Crashs des 737 MAX : Boeing « passible de poursuites » après avoir enfreint un accord avec les autorités

Le ministère américain de la Justice a notifié à un juge fédéral, dans une lettre ce mardi, que Boeing n'avait pas respecté certaines conditions d'un accord qui lui évitait d'être poursuivi au pénal pour deux accidents de son 737 MAX ayant causé au total 346 morts, fin 2018 et début 2019.
Boeing a enfreint un accord lui évitant des poursuites pour deux crashs, affirment les autorités américaines.
Boeing a enfreint un accord lui évitant des poursuites pour deux crashs, affirment les autorités américaines. (Crédits : Brendan McDermid)

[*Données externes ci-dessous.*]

-- pv_equiv track=rewrite | github.com/vitorozman/chemistry-journals-rss | app_texas_researchers.py | group_by_institution
-- ===== SOURCE A (Python) =====
-- from collections import defaultdict
--
-- def group_by_institution(candidates: list[dict]) -> dict[str, list[dict]]:
--     """Group researchers by primary_institution, alphabetically sorted."""
--     groups: dict[str, list] = defaultdict(list)
--     for r in candidates:
--         inst = r.get("primary_institution") or "Unknown Institution"
--         groups[inst].append(r)
--     for inst in groups:
--         groups[inst].sort(key=lambda r: (r.get("last_name", "").lower(),
--                                          r.get("first_name", "").lower()))
--     return dict(sorted(groups.items()))
-- ===== SOURCE B (Python) =====
-- def group_by_institution(candidates: list[dict]) -> dict[str, list[dict]]:
--     """Group researchers by primary_institution, alphabetically sorted.
--
--     No grouping dict: compute the sorted distinct institutions, then build
--     each group by filtering the candidates for that institution and sorting
--     it by (last, first) name.
--     """
--     def inst(r):
--         return r.get("primary_institution") or "Unknown Institution"
--
--     insts = sorted({inst(r) for r in candidates})
--     return {i: sorted((r for r in candidates if inst(r) == i),
--                       key=lambda r: (r.get("last_name", "").lower(),
--                                      r.get("first_name", "").lower()))
--             for i in insts}
-- ===== Notes on version B (the rewrite author's own statement) =====
-- stated objective: alternative
-- what changed: A builds a defaultdict in one grouping pass, then sorts each group and finally sorts the keys; B never builds a grouping dict: it computes the sorted set of distinct institutions and constructs each group directly by filtering the candidate list per institution and sorting it by name.
import Mathlib
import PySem

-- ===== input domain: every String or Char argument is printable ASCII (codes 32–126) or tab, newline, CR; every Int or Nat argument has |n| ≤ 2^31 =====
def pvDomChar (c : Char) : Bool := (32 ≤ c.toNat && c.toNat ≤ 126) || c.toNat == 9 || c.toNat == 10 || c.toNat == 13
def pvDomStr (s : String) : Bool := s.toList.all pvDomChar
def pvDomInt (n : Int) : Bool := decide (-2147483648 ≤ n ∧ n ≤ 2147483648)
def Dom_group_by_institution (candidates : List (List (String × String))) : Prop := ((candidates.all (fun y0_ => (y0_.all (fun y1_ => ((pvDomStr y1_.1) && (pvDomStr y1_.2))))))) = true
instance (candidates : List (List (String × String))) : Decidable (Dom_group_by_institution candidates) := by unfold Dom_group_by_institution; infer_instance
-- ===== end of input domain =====

-- ===== PORT A =====
-- B builds no grouping dict: it takes the sorted distinct institutions and constructs each
-- group by filtering the candidate list per institution; same return value as A.

-- inst = r.get("primary_institution") or "Unknown Institution"  (None or "" falls back)
def pvInst (r : List (String × String)) : String :=
  match (PySem.Dict.mk r).get? "primary_institution" with
  | some s => if s = "" then "Unknown Institution" else s
  | none => "Unknown Institution"

-- r.get("last_name", "").lower()
def pvLast (r : List (String × String)) : String :=
  PySem.Str.lower ((PySem.Dict.mk r).getD "last_name" "")

-- r.get("first_name", "").lower()
def pvFirst (r : List (String × String)) : String :=
  PySem.Str.lower ((PySem.Dict.mk r).getD "first_name" "")

def group_by_institution (candidates : List (List (String × String))) : List (String × List (List (String × String))) :=
  -- groups[inst].append(r) on a defaultdict(list)
  let groups := candidates.foldl (fun d r => d.modify (pvInst r) [] (· ++ [r])) PySem.Dict.empty
  -- for inst in groups: groups[inst].sort(key=...)  (in-place, key order unchanged)
  let sortedGroups := groups.items.map (fun p => (p.1, PySem.List.sorted2 p.2 pvLast pvFirst))
  -- dict(sorted(groups.items())): the keys are distinct strings, so Python's tuple
  -- comparison is decided by the key alone; ported keyed on the first component
  PySem.List.sorted sortedGroups (fun p => p.1)

-- ===== PORT B =====
def group_by_institution_alt (candidates : List (List (String × String))) : List (String × List (List (String × String))) :=
  -- insts = sorted({inst(r) for r in candidates})
  let insts := PySem.List.sorted (PySem.Set.ofList (candidates.map pvInst)) (fun k => k)
  -- {i: sorted((r for r in candidates if inst(r) == i), key=name) for i in insts}
  insts.map (fun i => (i, PySem.List.sorted2 (candidates.filter (fun r => pvInst r == i)) pvLast pvFirst))

-- ===== PRECONDITION & SPEC =====
def Spec_group_by_institution (candidates : List (List (String × String))) (out : List (String × List (List (String × String)))) : Prop := out = group_by_institution_alt candidates
instance (candidates : List (List (String × String))) (out : List (String × List (List (String × String)))) : Decidable (Spec_group_by_institution candidates out) := by unfold Spec_group_by_institution; infer_instance

-- ===== CLAIM (what is proved, stated in full; the proofs are below) =====
def Claim_equal_group_by_institution : Prop := ∀ (candidates : List (List (String × String))), Dom_group_by_institution candidates → Spec_group_by_institution candidates (group_by_institution candidates)

-- ===== LEMMAS AND PROOFS =====

lemma grp_getD (l : List (List (String × String))) (c : String) :
    ((l.foldl (fun d r => d.modify (pvInst r) [] (· ++ [r])) PySem.Dict.empty).getD c []) =
      l.filter (fun r => pvInst r == c) := by
  have e : l.foldl (fun d r => d.modify (pvInst r) [] (· ++ [r])) PySem.Dict.empty
      = (l.map (fun r => (pvInst r, r))).foldl (fun d p => d.modify p.1 [] (· ++ [p.2])) PySem.Dict.empty := by
    rw [List.foldl_map]
  rw [e, PySem.Dict.getD_foldl_modify_append]
  simp [List.filter_map, Function.comp_def, List.map_map]

lemma grp_items (l : List (List (String × String))) :
    (l.foldl (fun d r => d.modify (pvInst r) [] (· ++ [r])) PySem.Dict.empty).items =
      (PySem.Set.ofList (l.map pvInst)).map (fun k => (k, l.filter (fun r => pvInst r == k))) := by
  have hnd : (l.foldl (fun d r => d.modify (pvInst r) [] (· ++ [r])) PySem.Dict.empty).keys.Nodup := by
    apply PySem.Dict.nodup_keys_foldl_modify_key l pvInst [] (fun _ r g => g ++ [r])
    simp [PySem.Dict.keys_empty]
  rw [PySem.Dict.items_eq_map_keys _ hnd []]
  rw [PySem.Dict.keys_foldl_modify_key l pvInst [] (fun _ r g => g ++ [r])]
  rw [PySem.Dict.keys_empty, PySem.Set.update_nil_left]
  exact List.map_congr_left (fun k _ => by rw [grp_getD])

-- ===== VERDICT (by name: the statement is the Claim_ definition above) =====
theorem group_by_institution_spec : Claim_equal_group_by_institution := by
  intro candidates _
  unfold Spec_group_by_institution
  simp only [group_by_institution, group_by_institution_alt]
  rw [grp_items candidates, List.map_map]
  have hcomp : ((fun p : String × List (List (String × String)) =>
        (p.1, PySem.List.sorted2 p.2 pvLast pvFirst)) ∘
        (fun k => (k, candidates.filter (fun r => pvInst r == k)))) =
      fun k => (k, PySem.List.sorted2 (candidates.filter (fun r => pvInst r == k)) pvLast pvFirst) := rfl
  rw [hcomp]
  -- sorting the pairs on the (distinct) first component = mapping over the sorted key set
  have hperm : ((PySem.List.sorted (PySem.Set.ofList (candidates.map pvInst)) (fun k => k)).map
      (fun k => (k, PySem.List.sorted2 (candidates.filter (fun r => pvInst r == k)) pvLast pvFirst))).Perm
      ((PySem.Set.ofList (candidates.map pvInst)).map
      (fun k => (k, PySem.List.sorted2 (candidates.filter (fun r => pvInst r == k)) pvLast pvFirst))) :=
    (PySem.List.sorted_perm _ _ _).map _
  have hpw : (((PySem.List.sorted (PySem.Set.ofList (candidates.map pvInst)) (fun k => k)).map
      (fun k => (k, PySem.List.sorted2 (candidates.filter (fun r => pvInst r == k)) pvLast pvFirst))).Pairwise
      (fun a b => a.1 < b.1)) := by
    rw [List.pairwise_map]
    exact PySem.List.sorted_ofList_pairwise_lt _
  exact (PySem.List.sorted_eq_of_perm_of_pairwise_lt _ _ _ hperm hpw).symm ▸ rfl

Boeing va-t-il être poursuivi pour les crashs mortels survenus en 2018 et 2019 ? Le constructeur américain n'a pas respecté certaines conditions d'un accord qui lui évitait d'être poursuivi au pénal pour deux accidents de son 737 MAX ayant causé 346 morts, a notifié le ministère américain de la Justice à un juge fédéral, dans une lettre ce mardi.

Désormais, « Boeing est passible de poursuites » dans ce dossier, écrit le ministère, qui dit être en train d'étudier la possibilité de poursuivre, ou non, l'avionneur américain, en pleine tempête après plusieurs incidents récents.

Les autorités fédérales « ont déterminé que Boeing a violé ses obligations (...) faute d'avoir prévu, mis en place et fait respecter un programme » visant à se conformer aux lois américaines « sur l'ensemble de ses opérations », relève la lettre du ministère.

Un accord de 2,5 milliards d'euros

Cette dernière fait référence à un accord conclu entre Boeing et les autorités américaines le 7 janvier 2021 pour un montant de 2,5 milliards de dollars. Par cet accord financier, le constructeur avait reconnu avoir commis une fraude, en échange de l'abandon par le ministère de la Justice de certaines des poursuites le visant depuis les deux accidents mortels qui avaient entraîné l'immobilisation du 737 MAX pendant 20 mois. Dans le détail, le géant de l'aéronautique avait accepté de verser aux Etats-Unis une amende pénale de 243,6 millions, ainsi que 1,77 milliard d'indemnités aux compagnies aériennes ayant commandé le 737 MAX et 500 millions pour un fonds destiné à indemniser les proches des victimes des deux accidents.

« Pour avoir failli à suivre entièrement les termes et les obligations » de l'accord, « Boeing est passible de poursuites par (le gouvernement fédéral) pour toute infraction criminelle » connue de l'accusation, peut-on encore lire sur ce document judiciaire.

« Nous estimons avoir honoré les conditions de cet accord », a de son côté réagi Boeing dans un communiqué, disant se tenir prêt à « répondre » sur ce dossier géré par un juge fédéral au Texas.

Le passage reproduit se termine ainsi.